Interpreting the equation

It is obvious from this plot that there is some variation in the data and the relationship between fruit diameter at 60 DAB and fruit diameter at harvest seems linear. Notice that there were several apples that measured about 54mm at 60 DAB that ranged from 65 to 72cm at harvest. These were big apples because they were 'Honeycrisp' from lightly cropped trees. Obviously, all apples do not grow the same. The "y" value in the equation is the predicted value of fruit diameter at harvest. So in English, the equation means that diameter at harvest (mm) is equal to 1.139 times the diameter at 60 DAB plus 8.35mm.

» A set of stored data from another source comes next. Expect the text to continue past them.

-- pv_equiv track=rewrite | github.com/bennylow513-bit/lmao | app.py | parse_trial_booking_summary
-- ===== SOURCE A (Python) =====
-- from typing import Dict, List
--
-- def parse_trial_booking_summary(reply: str) -> Dict[str, str]:
--     booking = {
--         "outlet": "",
--         "name": "",
--         "fitness_goal": "",
--     }
--
--     if "Trial Booking Summary:" not in reply:
--         return booking
--
--     for line in reply.splitlines():
--         clean = line.strip()
--
--         if clean.lower().startswith("- outlet:"):
--             booking["outlet"] = clean.split(":", 1)[1].strip()
--
--         elif clean.lower().startswith("- name:"):
--             booking["name"] = clean.split(":", 1)[1].strip()
--
--         elif clean.lower().startswith("- fitness goal:"):
--             booking["fitness_goal"] = clean.split(":", 1)[1].strip()
--
--     return booking
-- ===== SOURCE B (Python) =====
-- def _last_value(cleans, prefix):
--     # cleans is in reverse document order, so the first match is the last line
--     for clean in cleans:
--         if clean.lower().startswith(prefix):
--             return clean.split(":", 1)[1].strip()
--     return ""
--
--
-- def parse_trial_booking_summary(reply: str):
--     if "Trial Booking Summary:" not in reply:
--         return {"outlet": "", "name": "", "fitness_goal": ""}
--     cleans = [line.strip() for line in reversed(reply.splitlines())]
--     return {
--         "outlet": _last_value(cleans, "- outlet:"),
--         "name": _last_value(cleans, "- name:"),
--         "fitness_goal": _last_value(cleans, "- fitness goal:"),
--     }
-- ===== Notes on version B (the rewrite author's own statement) =====
-- stated objective: alternative
-- what changed: Replaces A's single forward pass that mutates a three-key dict via an if/elif chain with three independent searches over the reversed stripped lines, each returning the first (i.e. last-in-document) matching line's value.
import Mathlib
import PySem

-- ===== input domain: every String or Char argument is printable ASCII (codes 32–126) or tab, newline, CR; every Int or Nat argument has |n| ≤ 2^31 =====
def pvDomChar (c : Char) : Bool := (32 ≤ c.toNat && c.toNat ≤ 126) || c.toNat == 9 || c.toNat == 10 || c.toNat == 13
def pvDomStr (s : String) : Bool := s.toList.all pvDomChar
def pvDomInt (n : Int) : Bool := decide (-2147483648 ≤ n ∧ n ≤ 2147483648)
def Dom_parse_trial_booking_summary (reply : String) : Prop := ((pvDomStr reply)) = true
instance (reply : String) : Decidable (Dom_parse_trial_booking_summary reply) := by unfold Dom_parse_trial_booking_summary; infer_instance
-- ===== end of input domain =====

-- B replaces A's forward dict-mutating if/elif scan with three independent
-- last-match searches over the reversed stripped lines (alternative decomposition, same cost).


-- ===== PORT A =====
-- clean.split(":", 1)[1].strip() : the [1] always exists when the guard fired (":" present)
def pvValA (clean : String) : String :=
  PySem.Str.strip (PySem.List.pyGetD ((PySem.Str.splitMax? clean ":" 1).getD []) 1 "")

def pvStepA (d : PySem.Dict String String) (line : String) : PySem.Dict String String :=
  let clean := PySem.Str.strip line
  if PySem.Str.startswith (PySem.Str.lower clean) "- outlet:" then
    d.insert "outlet" (pvValA clean)
  else if PySem.Str.startswith (PySem.Str.lower clean) "- name:" then
    d.insert "name" (pvValA clean)
  else if PySem.Str.startswith (PySem.Str.lower clean) "- fitness goal:" then
    d.insert "fitness_goal" (pvValA clean)
  else d

def parse_trial_booking_summary (reply : String) : List (String × String) :=
  let booking : PySem.Dict String String :=
    PySem.Dict.ofList [("outlet", ""), ("name", ""), ("fitness_goal", "")]
  if !(PySem.Str.isIn "Trial Booking Summary:" reply) then booking.items
  else ((PySem.Str.splitlines reply).foldl pvStepA booking).items

-- ===== PORT B =====
def pvValB (clean : String) : String :=
  PySem.Str.strip (PySem.List.pyGetD ((PySem.Str.splitMax? clean ":" 1).getD []) 1 "")

def pvLastValue (cleans : List String) (pfx : String) : String :=
  match cleans.find? (fun c => PySem.Str.startswith (PySem.Str.lower c) pfx) with
  | some c => pvValB c
  | none => ""

def parse_trial_booking_summary_alt (reply : String) : List (String × String) :=
  if !(PySem.Str.isIn "Trial Booking Summary:" reply) then
    [("outlet", ""), ("name", ""), ("fitness_goal", "")]
  else
    let cleans := ((PySem.Str.splitlines reply).reverse).map PySem.Str.strip
    [("outlet", pvLastValue cleans "- outlet:"),
     ("name", pvLastValue cleans "- name:"),
     ("fitness_goal", pvLastValue cleans "- fitness goal:")]

-- ===== PRECONDITION & SPEC =====
def Spec_parse_trial_booking_summary (reply : String) (out : List (String × String)) : Prop := out = parse_trial_booking_summary_alt reply
instance (reply : String) (out : List (String × String)) : Decidable (Spec_parse_trial_booking_summary reply out) := by unfold Spec_parse_trial_booking_summary; infer_instance

-- ===== CLAIM (what is proved, stated in full; the proofs are below) =====
def Claim_equal_parse_trial_booking_summary : Prop := ∀ (reply : String), Dom_parse_trial_booking_summary reply → Spec_parse_trial_booking_summary reply (parse_trial_booking_summary reply)

-- ===== LEMMAS AND PROOFS =====

-- two prefixes that differ at some position cannot both be prefixes of the same list
theorem pv_prefix_excl {l p q : List Char} {i : Nat} (hi : i < p.length) (hj : i < q.length)
    (hne : p[i] ≠ q[i]) (hp : p <+: l) : ¬ q <+: l := by
  intro hq
  obtain ⟨tp, hpl⟩ := hp
  obtain ⟨tq, hql⟩ := hq
  apply hne
  have h1 : l[i]? = some p[i] := by
    rw [← hpl, List.getElem?_append_left (by omega), List.getElem?_eq_getElem hi]
  have h2 : l[i]? = some q[i] := by
    rw [← hql, List.getElem?_append_left (by omega), List.getElem?_eq_getElem hj]
  rw [h1] at h2
  exact Option.some.inj h2

def pvPO (c : String) : Bool := PySem.Str.startswith (PySem.Str.lower c) "- outlet:"
def pvPN (c : String) : Bool := PySem.Str.startswith (PySem.Str.lower c) "- name:"
def pvPG (c : String) : Bool := PySem.Str.startswith (PySem.Str.lower c) "- fitness goal:"

theorem pv_excl_NO {c : String} (h : pvPN c = true) : pvPO c = false := by
  unfold pvPN at h; unfold pvPO
  rw [PySem.Str.startswith_eq, PySem.Chars.startswith_iff] at h
  rw [PySem.Str.startswith_eq, Bool.eq_false_iff]
  intro ht
  rw [PySem.Chars.startswith_iff] at ht
  exact pv_prefix_excl (p := "- name:".toList) (q := "- outlet:".toList) (i := 2)
    (by decide) (by decide) (by decide) h ht

theorem pv_excl_GO {c : String} (h : pvPG c = true) : pvPO c = false := by
  unfold pvPG at h; unfold pvPO
  rw [PySem.Str.startswith_eq, PySem.Chars.startswith_iff] at h
  rw [PySem.Str.startswith_eq, Bool.eq_false_iff]
  intro ht
  rw [PySem.Chars.startswith_iff] at ht
  exact pv_prefix_excl (p := "- fitness goal:".toList) (q := "- outlet:".toList) (i := 2)
    (by decide) (by decide) (by decide) h ht

theorem pv_excl_GN {c : String} (h : pvPG c = true) : pvPN c = false := by
  unfold pvPG at h; unfold pvPN
  rw [PySem.Str.startswith_eq, PySem.Chars.startswith_iff] at h
  rw [PySem.Str.startswith_eq, Bool.eq_false_iff]
  intro ht
  rw [PySem.Chars.startswith_iff] at ht
  exact pv_prefix_excl (p := "- fitness goal:".toList) (q := "- name:".toList) (i := 2)
    (by decide) (by decide) (by decide) h ht

theorem pv_excl_ON {c : String} (h : pvPO c = true) : pvPN c = false := by
  by_cases hn : pvPN c = true
  · rw [pv_excl_NO hn] at h; exact absurd h (by simp)
  · simpa using hn

theorem pv_excl_OG {c : String} (h : pvPO c = true) : pvPG c = false := by
  by_cases hg : pvPG c = true
  · rw [pv_excl_GO hg] at h; exact absurd h (by simp)
  · simpa using hg

theorem pv_excl_NG {c : String} (h : pvPN c = true) : pvPG c = false := by
  by_cases hg : pvPG c = true
  · rw [pv_excl_GN hg] at h; exact absurd h (by simp)
  · simpa using hg

-- per-field last-write step
def pvFO (acc : String) (l : String) : String :=
  if pvPO (PySem.Str.strip l) then pvValA (PySem.Str.strip l) else acc
def pvFN (acc : String) (l : String) : String :=
  if pvPN (PySem.Str.strip l) then pvValA (PySem.Str.strip l) else acc
def pvFG (acc : String) (l : String) : String :=
  if pvPG (PySem.Str.strip l) then pvValA (PySem.Str.strip l) else acc

-- A's dict fold keeps the shape [("outlet",·),("name",·),("fitness_goal",·)], each field folded independently
theorem pv_inv (ls : List String) : ∀ (o n g : String),
    (ls.foldl pvStepA (PySem.Dict.mk [("outlet", o), ("name", n), ("fitness_goal", g)])).items
    = [("outlet", ls.foldl pvFO o), ("name", ls.foldl pvFN n), ("fitness_goal", ls.foldl pvFG g)] := by
  induction ls with
  | nil => intro o n g; rfl
  | cons x t ih =>
    intro o n g
    simp only [List.foldl_cons]
    have hstep : pvStepA (PySem.Dict.mk [("outlet", o), ("name", n), ("fitness_goal", g)]) x
        = PySem.Dict.mk [("outlet", pvFO o x), ("name", pvFN n x), ("fitness_goal", pvFG g x)] := by
      unfold pvStepA pvFO pvFN pvFG pvPO pvPN pvPG
      by_cases hO : PySem.Str.startswith (PySem.Str.lower (PySem.Str.strip x)) "- outlet:" = true
      · have hN : PySem.Str.startswith (PySem.Str.lower (PySem.Str.strip x)) "- name:" = false := by
          have := pv_excl_ON (c := PySem.Str.strip x) (by simpa [pvPO] using hO)
          simpa [pvPN] using this
        have hG : PySem.Str.startswith (PySem.Str.lower (PySem.Str.strip x)) "- fitness goal:" = false := by
          have := pv_excl_OG (c := PySem.Str.strip x) (by simpa [pvPO] using hO)
          simpa [pvPG] using this
        simp at hO hN hG
        simp [hO, hN, hG, PySem.Dict.insert]
      · by_cases hN : PySem.Str.startswith (PySem.Str.lower (PySem.Str.strip x)) "- name:" = true
        · have hG : PySem.Str.startswith (PySem.Str.lower (PySem.Str.strip x)) "- fitness goal:" = false := by
            have := pv_excl_NG (c := PySem.Str.strip x) (by simpa [pvPN] using hN)
            simpa [pvPG] using this
          simp at hO hN hG
          simp [hO, hN, hG, PySem.Dict.insert]
        · by_cases hG : PySem.Str.startswith (PySem.Str.lower (PySem.Str.strip x)) "- fitness goal:" = true
          · simp at hO hN hG
            simp [hO, hN, hG, PySem.Dict.insert]
          · simp at hO hN hG
            simp [hO, hN, hG]
    rw [hstep, ih]

-- a last-write-wins fold equals the first match of the reversed list
theorem pv_lastmatch (p : String → Bool) (v : String → String) (ls : List String) :
    ∀ (dflt : String),
      ls.foldl (fun acc c => if p c then v c else acc) dflt
      = (match ls.reverse.find? p with | some c => v c | none => dflt) := by
  induction ls with
  | nil => intro dflt; rfl
  | cons x t ih =>
    intro dflt
    simp only [List.foldl_cons, List.reverse_cons, List.find?_append]
    rw [ih]
    cases h : t.reverse.find? p with
    | some c => simp
    | none =>
      simp only [Option.none_or]
      by_cases hx : p x = true <;> simp [List.find?, hx]

-- each field of A's fold is B's reverse search over the stripped reversed lines
theorem pv_field (ls : List String) (pfx : String) :
    ls.foldl (fun acc l => if PySem.Str.startswith (PySem.Str.lower (PySem.Str.strip l)) pfx
        then pvValA (PySem.Str.strip l) else acc) ""
    = pvLastValue (ls.reverse.map PySem.Str.strip) pfx := by
  rw [pv_lastmatch (fun l => PySem.Str.startswith (PySem.Str.lower (PySem.Str.strip l)) pfx)
      (fun l => pvValA (PySem.Str.strip l)) ls ""]
  unfold pvLastValue
  rw [List.find?_map]
  have hcomp : ((fun c => PySem.Str.startswith (PySem.Str.lower c) pfx) ∘ PySem.Str.strip)
      = (fun l => PySem.Str.startswith (PySem.Str.lower (PySem.Str.strip l)) pfx) := rfl
  rw [hcomp]
  cases h : ls.reverse.find? (fun l => PySem.Str.startswith (PySem.Str.lower (PySem.Str.strip l)) pfx) with
  | some c => rfl
  | none => rfl

-- ===== VERDICT (by name: the statement is the Claim_ definition above) =====
theorem parse_trial_booking_summary_spec : Claim_equal_parse_trial_booking_summary := by
  intro reply _
  unfold Spec_parse_trial_booking_summary
  unfold parse_trial_booking_summary parse_trial_booking_summary_alt
  by_cases h : PySem.Str.isIn "Trial Booking Summary:" reply = true
  · simp only [h, Bool.not_true, Bool.false_eq_true, if_false]
    have hb : PySem.Dict.ofList [("outlet", ""), ("name", ""), ("fitness_goal", "")]
        = PySem.Dict.mk [("outlet", ""), ("name", ""), ("fitness_goal", "")] := by decide
    rw [hb, pv_inv]
    rw [show pvFO = fun acc l => if PySem.Str.startswith (PySem.Str.lower (PySem.Str.strip l))
          "- outlet:" then pvValA (PySem.Str.strip l) else acc from rfl,
        show pvFN = fun acc l => if PySem.Str.startswith (PySem.Str.lower (PySem.Str.strip l))
          "- name:" then pvValA (PySem.Str.strip l) else acc from rfl,
        show pvFG = fun acc l => if PySem.Str.startswith (PySem.Str.lower (PySem.Str.strip l))
          "- fitness goal:" then pvValA (PySem.Str.strip l) else acc from rfl,
        pv_field, pv_field, pv_field]
  · simp only [h, Bool.not_false, if_true]
    decide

The equation can be used to predict apple fruit diameter at harvest from measurements made at 60 DAB. The intercept is 8.3501 and this means that if an apple had a diameter of zero at 60 DAB, then that apple would have a diameter of 8.3501mm at harvest. Since it is impossible for an apple to have a diameter of zero, we can't interpret the intercept literally. The slope of the line is 1.1388 and this means the diameter of an apple will increase 1.1388mm for every one mm increase in fruit diameter at 60 DAB.

I hope to be able to use this formula next year to predict the diameter of apples at harvest. Suppose we want to predict the diameter of an apple at harvest when it has a diameter of 55mm at 60 DAB. Using the formula:

Fruit diameter at harvest = (1.139 x 55) + 8.35 = 62.645 + 8.35 = 70.99mm.

So we can expect that fruits with diameters of 55mm at 60 DAB will be about 80mm in diameter at harvest. Don't try to use this equation next year because I need to repeat the experiment to verify that the slope is similar for the two years.

Interpreting the R2-value

The R2 is called the "coefficient of variation" and is a statistical measure of how close the data are to the fitted line. Another way to think of it is the proportion of the total in fruit diameter at harvest that is explained by the variation in fruit diameter at 60 DAB. R2 values can range from 0 to 1.0; where 0 indicates absolutely no relationship between the two variables and 1.0 means that there is a perfect relationship between the two variables. When R2 is zero, the scatter plot is a cloud of points with no noticeable pattern. When R2 is 1.0, all the points fall exactly on the predicted line. In this example the R2 value of 0.85 means that 85% of the variation in fruit diameter at harvest is explained by variation in fruit diameter 60 DAB. In physics or engineering, researchers often get R2 values of 0.9 or greater. There is a lot of variation in biological data and I rarely see R2 values greater than 0.8 and they are often 0.4 to 0.6, so the R2 value of 0.85 for this data set is pretty good. In general, I feel that if the model doesn't explain at least half the variation (R2 = 0.5), then the predictive ability of the model isn't very good.

A final word of caution!

It is important to avoid extrapolating beyond your data. In the above example, the largest fruit had a diameter of 65mm at 60 DAB. Since we have no observations of fruit larger than 65mm, we don't know if the relationship will be the same for larger fruit. It is possible that large fruit might grow at a faster rate or a smaller rate than fruit with diameters of 42 to 65mm.